START Records for this task

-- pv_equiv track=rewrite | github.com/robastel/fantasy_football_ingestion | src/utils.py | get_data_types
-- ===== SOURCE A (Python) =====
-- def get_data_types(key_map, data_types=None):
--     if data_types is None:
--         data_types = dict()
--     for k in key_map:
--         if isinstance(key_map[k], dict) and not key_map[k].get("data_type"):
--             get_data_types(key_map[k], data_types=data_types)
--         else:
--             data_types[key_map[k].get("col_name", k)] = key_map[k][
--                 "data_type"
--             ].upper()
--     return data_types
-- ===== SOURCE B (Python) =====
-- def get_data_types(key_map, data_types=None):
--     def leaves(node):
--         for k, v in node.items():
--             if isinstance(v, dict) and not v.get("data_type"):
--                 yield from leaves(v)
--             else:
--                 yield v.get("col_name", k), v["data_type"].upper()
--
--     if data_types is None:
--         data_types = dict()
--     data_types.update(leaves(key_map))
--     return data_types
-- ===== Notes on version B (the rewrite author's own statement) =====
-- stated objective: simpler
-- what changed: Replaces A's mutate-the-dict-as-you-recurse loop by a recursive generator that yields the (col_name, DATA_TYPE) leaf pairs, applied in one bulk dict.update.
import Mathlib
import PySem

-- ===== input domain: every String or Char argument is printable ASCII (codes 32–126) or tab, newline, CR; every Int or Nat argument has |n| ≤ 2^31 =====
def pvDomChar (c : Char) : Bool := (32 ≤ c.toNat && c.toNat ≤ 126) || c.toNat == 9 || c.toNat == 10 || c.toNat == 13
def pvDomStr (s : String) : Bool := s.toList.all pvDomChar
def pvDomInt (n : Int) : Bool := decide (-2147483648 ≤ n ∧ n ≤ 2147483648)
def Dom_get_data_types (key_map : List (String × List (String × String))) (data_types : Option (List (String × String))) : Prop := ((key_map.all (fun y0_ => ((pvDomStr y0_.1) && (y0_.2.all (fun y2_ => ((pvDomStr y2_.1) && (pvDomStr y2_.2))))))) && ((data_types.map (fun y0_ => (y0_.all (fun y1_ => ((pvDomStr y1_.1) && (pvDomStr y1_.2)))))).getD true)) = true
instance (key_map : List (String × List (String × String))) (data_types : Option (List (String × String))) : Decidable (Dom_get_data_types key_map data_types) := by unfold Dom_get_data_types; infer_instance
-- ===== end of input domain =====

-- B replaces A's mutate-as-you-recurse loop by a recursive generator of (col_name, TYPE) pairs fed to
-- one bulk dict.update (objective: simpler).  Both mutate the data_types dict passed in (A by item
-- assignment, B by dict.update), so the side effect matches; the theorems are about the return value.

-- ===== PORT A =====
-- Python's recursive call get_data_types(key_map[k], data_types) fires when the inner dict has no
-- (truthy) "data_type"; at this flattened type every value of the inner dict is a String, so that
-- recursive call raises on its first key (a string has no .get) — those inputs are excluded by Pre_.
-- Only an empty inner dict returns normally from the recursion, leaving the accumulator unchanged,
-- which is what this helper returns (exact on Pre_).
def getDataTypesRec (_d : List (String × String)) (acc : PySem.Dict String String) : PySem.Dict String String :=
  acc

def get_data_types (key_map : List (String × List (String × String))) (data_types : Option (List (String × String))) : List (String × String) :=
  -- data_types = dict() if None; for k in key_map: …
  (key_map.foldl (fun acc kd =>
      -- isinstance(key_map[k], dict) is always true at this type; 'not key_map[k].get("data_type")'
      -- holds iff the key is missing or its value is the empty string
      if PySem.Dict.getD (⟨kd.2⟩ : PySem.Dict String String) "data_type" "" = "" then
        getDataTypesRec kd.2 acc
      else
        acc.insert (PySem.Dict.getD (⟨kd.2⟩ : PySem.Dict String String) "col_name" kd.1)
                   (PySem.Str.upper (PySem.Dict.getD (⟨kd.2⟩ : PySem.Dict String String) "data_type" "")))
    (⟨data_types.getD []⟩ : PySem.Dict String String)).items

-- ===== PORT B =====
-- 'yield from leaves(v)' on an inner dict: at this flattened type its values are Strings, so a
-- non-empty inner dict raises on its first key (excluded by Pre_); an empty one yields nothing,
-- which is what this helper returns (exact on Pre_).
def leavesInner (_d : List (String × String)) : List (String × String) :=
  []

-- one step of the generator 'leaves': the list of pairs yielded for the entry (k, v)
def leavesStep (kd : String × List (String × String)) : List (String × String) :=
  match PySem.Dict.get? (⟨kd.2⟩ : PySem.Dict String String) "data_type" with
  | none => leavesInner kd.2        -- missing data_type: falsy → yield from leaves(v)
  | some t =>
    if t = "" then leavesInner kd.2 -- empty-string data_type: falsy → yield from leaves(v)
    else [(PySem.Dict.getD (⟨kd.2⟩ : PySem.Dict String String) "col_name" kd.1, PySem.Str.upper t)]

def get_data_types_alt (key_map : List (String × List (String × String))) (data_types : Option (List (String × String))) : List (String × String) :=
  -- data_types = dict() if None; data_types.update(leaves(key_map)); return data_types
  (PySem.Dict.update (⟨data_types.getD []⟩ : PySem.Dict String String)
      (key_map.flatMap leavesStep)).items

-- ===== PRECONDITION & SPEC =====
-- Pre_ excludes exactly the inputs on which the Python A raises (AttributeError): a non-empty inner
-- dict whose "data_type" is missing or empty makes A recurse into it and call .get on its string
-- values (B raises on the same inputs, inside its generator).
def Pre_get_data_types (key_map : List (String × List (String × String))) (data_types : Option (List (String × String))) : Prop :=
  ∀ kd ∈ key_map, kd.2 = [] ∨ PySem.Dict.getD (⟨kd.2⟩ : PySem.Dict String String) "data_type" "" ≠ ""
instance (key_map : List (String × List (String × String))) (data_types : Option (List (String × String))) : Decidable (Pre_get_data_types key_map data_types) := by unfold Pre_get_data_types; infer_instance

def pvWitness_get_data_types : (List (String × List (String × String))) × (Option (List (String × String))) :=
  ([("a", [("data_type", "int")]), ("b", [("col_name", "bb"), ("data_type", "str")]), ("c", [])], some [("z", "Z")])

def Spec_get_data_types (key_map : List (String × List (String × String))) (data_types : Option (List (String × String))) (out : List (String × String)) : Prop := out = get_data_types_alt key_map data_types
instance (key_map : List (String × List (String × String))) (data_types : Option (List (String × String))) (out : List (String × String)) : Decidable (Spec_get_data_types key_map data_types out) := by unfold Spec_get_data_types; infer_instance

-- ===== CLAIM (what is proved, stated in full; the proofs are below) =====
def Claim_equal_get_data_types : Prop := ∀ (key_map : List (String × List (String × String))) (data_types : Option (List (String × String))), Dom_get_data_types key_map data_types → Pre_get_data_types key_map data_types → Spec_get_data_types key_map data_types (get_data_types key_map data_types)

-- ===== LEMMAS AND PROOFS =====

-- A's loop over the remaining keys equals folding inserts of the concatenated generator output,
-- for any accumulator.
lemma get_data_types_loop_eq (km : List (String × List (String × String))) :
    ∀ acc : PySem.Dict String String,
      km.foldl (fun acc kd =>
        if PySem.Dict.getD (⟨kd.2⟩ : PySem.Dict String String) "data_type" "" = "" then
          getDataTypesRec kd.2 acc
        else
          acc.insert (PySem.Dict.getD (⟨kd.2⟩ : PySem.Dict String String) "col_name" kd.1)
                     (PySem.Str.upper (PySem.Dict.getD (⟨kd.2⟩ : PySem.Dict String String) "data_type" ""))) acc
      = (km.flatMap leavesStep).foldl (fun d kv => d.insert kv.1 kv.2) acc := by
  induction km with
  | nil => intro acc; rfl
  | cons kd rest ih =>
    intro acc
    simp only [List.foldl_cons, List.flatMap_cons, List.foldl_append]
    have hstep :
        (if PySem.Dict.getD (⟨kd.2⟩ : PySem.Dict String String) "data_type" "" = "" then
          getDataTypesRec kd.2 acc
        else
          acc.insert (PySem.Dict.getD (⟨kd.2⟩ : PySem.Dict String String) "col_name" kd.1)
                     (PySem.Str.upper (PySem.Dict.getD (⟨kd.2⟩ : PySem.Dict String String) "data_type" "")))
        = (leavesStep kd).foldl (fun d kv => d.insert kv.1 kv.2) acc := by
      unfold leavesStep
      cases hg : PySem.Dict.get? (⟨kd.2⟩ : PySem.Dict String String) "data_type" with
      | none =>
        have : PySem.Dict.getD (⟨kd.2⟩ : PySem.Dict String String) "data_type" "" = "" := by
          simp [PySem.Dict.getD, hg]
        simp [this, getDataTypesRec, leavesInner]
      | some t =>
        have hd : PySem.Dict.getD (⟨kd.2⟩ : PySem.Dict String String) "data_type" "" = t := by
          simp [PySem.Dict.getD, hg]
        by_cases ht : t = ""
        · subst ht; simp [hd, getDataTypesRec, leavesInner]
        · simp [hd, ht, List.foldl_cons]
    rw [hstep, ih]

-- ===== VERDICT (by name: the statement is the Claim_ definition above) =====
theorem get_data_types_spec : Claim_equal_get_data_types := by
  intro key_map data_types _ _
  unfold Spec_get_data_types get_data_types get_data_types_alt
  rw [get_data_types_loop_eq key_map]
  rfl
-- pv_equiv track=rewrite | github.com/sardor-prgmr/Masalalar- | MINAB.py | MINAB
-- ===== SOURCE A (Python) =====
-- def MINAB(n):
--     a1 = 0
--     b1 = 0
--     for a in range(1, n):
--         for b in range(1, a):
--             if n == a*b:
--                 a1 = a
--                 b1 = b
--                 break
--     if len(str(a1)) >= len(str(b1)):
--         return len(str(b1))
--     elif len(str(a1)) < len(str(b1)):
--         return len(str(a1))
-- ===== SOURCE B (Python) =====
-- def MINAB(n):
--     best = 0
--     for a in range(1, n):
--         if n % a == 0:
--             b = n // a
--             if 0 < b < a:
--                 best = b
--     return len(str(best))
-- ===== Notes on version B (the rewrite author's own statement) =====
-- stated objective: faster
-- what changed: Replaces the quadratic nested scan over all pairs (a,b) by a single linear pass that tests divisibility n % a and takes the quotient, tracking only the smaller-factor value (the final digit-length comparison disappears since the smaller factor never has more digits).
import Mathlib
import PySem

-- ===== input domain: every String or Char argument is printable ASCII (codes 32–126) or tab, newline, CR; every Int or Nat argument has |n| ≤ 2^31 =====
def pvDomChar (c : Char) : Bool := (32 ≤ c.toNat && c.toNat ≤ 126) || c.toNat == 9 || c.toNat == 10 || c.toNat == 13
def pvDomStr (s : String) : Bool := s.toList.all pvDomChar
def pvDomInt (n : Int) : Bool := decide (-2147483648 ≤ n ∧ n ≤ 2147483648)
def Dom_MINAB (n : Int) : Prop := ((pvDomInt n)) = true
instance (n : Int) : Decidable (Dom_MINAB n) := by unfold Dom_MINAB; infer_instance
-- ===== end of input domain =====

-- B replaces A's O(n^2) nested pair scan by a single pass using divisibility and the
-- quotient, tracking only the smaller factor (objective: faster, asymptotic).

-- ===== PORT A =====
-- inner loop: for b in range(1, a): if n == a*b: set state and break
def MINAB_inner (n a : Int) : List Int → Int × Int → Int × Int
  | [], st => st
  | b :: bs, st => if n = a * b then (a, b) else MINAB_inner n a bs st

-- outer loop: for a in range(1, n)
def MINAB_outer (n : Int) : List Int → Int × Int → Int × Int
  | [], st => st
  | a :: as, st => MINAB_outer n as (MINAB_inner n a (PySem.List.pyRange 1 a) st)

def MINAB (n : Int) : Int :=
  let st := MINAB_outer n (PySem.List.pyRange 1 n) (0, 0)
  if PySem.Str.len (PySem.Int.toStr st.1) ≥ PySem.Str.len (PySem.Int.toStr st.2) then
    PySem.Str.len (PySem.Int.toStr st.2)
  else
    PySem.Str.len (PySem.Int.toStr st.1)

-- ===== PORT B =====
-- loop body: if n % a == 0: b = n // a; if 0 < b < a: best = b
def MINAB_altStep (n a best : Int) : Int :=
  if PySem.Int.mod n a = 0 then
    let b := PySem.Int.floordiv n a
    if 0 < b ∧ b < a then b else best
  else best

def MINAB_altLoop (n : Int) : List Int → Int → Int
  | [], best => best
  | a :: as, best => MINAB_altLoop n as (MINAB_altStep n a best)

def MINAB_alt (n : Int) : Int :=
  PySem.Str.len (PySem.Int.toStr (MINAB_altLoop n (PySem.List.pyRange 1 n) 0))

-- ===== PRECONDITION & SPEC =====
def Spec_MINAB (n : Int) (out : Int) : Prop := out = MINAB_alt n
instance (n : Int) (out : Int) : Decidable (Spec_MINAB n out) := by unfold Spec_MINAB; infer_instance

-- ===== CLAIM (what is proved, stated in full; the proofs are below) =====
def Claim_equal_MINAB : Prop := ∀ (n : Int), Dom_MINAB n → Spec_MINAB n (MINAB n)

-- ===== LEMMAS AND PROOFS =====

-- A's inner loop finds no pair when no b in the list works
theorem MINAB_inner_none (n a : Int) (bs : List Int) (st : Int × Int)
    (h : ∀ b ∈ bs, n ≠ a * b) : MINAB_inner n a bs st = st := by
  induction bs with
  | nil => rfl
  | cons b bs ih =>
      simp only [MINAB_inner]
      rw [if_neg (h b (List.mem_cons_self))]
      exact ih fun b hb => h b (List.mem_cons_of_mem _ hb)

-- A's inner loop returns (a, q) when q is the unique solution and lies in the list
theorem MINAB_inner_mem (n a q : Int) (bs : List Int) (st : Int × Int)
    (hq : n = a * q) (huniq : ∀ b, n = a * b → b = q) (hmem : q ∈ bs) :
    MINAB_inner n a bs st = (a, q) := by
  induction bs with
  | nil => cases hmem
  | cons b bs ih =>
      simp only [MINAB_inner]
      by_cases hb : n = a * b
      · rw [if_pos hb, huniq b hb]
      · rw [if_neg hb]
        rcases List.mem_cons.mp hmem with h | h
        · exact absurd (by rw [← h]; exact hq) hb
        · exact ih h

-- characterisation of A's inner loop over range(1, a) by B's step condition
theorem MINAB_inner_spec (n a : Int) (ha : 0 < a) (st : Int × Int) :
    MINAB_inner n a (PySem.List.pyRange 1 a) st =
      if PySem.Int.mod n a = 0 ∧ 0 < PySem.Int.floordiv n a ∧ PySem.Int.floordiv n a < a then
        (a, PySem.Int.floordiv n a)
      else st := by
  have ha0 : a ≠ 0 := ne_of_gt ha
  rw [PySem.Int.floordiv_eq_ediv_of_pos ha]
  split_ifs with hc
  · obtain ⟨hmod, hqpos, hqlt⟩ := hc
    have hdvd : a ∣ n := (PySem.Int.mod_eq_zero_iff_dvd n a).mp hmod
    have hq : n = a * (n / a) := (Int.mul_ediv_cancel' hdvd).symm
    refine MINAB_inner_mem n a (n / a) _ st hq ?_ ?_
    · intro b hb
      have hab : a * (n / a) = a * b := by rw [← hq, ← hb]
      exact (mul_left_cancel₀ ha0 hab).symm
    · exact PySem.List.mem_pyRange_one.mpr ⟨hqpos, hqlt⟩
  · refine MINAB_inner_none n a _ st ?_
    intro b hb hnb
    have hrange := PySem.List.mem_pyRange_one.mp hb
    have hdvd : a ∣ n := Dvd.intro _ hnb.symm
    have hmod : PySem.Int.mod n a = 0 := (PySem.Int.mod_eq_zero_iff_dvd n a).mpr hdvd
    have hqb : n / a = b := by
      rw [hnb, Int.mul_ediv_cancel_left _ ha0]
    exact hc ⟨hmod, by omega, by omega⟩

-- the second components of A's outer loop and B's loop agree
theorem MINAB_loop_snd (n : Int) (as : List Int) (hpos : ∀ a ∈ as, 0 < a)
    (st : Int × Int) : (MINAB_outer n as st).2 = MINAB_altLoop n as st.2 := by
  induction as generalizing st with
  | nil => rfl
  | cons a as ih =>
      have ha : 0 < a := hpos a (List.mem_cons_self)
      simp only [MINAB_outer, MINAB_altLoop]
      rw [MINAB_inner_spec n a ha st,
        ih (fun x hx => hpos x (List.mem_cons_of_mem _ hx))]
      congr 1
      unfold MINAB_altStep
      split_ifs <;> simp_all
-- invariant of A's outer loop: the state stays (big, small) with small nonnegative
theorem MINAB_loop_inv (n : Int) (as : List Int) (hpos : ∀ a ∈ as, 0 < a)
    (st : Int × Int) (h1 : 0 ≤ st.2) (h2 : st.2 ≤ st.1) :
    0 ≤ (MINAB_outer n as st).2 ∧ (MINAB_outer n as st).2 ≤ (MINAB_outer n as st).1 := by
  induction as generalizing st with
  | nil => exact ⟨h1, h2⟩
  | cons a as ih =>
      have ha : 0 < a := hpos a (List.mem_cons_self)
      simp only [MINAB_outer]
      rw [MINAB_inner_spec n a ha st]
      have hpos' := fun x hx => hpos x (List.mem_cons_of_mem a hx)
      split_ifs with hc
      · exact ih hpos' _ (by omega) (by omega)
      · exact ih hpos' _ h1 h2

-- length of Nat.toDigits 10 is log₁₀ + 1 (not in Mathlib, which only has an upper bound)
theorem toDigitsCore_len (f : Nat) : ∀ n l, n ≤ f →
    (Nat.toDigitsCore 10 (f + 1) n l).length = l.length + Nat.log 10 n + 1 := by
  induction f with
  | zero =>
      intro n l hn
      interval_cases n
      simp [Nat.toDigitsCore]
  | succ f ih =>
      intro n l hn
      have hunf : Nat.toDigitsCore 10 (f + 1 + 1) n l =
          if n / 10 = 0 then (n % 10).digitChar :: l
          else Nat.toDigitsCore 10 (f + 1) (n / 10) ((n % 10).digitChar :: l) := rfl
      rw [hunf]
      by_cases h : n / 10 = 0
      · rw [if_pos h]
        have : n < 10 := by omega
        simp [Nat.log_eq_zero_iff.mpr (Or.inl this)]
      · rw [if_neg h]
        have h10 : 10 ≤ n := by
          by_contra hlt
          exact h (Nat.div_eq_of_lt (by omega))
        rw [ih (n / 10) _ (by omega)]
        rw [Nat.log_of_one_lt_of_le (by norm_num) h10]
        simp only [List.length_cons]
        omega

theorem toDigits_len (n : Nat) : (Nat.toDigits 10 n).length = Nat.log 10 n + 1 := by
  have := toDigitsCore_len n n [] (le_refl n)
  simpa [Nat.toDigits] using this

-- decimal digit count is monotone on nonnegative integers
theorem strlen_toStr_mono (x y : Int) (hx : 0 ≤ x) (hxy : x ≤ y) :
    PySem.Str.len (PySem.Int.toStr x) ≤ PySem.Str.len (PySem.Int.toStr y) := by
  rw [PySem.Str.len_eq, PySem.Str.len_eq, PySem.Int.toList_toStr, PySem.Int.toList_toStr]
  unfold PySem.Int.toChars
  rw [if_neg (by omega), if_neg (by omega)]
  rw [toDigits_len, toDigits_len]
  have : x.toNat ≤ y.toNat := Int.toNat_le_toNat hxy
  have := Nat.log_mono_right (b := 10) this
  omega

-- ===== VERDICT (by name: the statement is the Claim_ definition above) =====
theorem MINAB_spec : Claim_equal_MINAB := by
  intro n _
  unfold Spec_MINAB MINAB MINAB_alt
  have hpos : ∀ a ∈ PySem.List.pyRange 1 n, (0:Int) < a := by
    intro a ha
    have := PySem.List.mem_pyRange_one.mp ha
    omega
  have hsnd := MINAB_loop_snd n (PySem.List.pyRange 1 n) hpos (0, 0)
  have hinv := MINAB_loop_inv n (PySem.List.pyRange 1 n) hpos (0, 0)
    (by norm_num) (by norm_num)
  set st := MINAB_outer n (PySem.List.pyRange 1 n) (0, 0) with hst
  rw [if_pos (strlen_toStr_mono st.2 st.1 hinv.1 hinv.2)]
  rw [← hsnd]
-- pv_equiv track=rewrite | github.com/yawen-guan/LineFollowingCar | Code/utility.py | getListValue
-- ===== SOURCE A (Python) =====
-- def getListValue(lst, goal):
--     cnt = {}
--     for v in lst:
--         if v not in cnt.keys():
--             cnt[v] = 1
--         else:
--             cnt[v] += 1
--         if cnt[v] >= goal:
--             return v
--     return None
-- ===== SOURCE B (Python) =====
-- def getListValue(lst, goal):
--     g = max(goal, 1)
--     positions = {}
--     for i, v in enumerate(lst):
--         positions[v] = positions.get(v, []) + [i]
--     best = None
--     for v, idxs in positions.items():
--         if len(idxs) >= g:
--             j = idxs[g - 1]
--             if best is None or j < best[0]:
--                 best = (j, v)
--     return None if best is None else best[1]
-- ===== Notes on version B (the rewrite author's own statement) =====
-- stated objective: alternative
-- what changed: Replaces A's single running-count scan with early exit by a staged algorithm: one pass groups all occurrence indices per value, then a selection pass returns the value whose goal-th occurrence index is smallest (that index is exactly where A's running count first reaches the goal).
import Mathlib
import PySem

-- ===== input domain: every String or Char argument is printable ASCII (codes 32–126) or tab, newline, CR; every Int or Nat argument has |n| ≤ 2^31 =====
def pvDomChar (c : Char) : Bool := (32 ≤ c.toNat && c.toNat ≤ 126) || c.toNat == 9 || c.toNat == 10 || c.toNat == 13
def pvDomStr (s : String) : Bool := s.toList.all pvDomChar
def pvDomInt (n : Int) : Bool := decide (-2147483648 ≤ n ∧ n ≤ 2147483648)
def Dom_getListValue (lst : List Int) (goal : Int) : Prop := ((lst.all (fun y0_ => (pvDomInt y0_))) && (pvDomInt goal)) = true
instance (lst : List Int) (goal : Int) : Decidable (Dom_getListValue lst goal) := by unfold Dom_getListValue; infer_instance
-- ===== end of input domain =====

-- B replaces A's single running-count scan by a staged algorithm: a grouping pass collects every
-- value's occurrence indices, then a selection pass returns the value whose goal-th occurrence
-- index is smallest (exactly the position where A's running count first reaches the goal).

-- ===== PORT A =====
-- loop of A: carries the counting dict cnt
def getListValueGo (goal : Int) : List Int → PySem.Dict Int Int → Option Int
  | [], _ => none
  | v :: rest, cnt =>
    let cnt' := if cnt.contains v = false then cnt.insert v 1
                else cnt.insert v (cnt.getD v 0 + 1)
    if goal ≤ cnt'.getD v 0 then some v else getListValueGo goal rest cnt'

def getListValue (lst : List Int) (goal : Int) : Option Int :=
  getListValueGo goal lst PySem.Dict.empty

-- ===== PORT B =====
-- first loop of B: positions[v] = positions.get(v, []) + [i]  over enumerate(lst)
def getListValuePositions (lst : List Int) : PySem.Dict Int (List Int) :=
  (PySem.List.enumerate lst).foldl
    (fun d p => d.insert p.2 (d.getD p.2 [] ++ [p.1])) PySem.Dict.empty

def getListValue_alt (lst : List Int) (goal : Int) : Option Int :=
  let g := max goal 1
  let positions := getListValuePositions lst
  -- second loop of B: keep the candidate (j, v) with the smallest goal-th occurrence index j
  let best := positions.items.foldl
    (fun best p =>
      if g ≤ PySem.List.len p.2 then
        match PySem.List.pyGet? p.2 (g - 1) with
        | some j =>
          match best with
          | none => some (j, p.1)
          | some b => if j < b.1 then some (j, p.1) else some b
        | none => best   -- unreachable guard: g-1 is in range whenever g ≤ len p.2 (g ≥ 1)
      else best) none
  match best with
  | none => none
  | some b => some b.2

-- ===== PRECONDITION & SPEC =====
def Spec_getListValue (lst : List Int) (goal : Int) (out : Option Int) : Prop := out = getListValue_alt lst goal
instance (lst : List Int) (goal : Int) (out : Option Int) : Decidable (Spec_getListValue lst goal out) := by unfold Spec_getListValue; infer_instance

END Records for this task

Aim of the exercise: Using the listing above, copy exactly the line that contains "simp only [MINAB_outer]", the line that contains "hpos' _ h1 h2", and each line that falls between them.

Output for this task:
      simp only [MINAB_outer]
      rw [MINAB_inner_spec n a ha st]
      have hpos' := fun x hx => hpos x (List.mem_cons_of_mem a hx)
      split_ifs with hc
      · exact ih hpos' _ (by omega) (by omega)
      · exact ih hpos' _ h1 h2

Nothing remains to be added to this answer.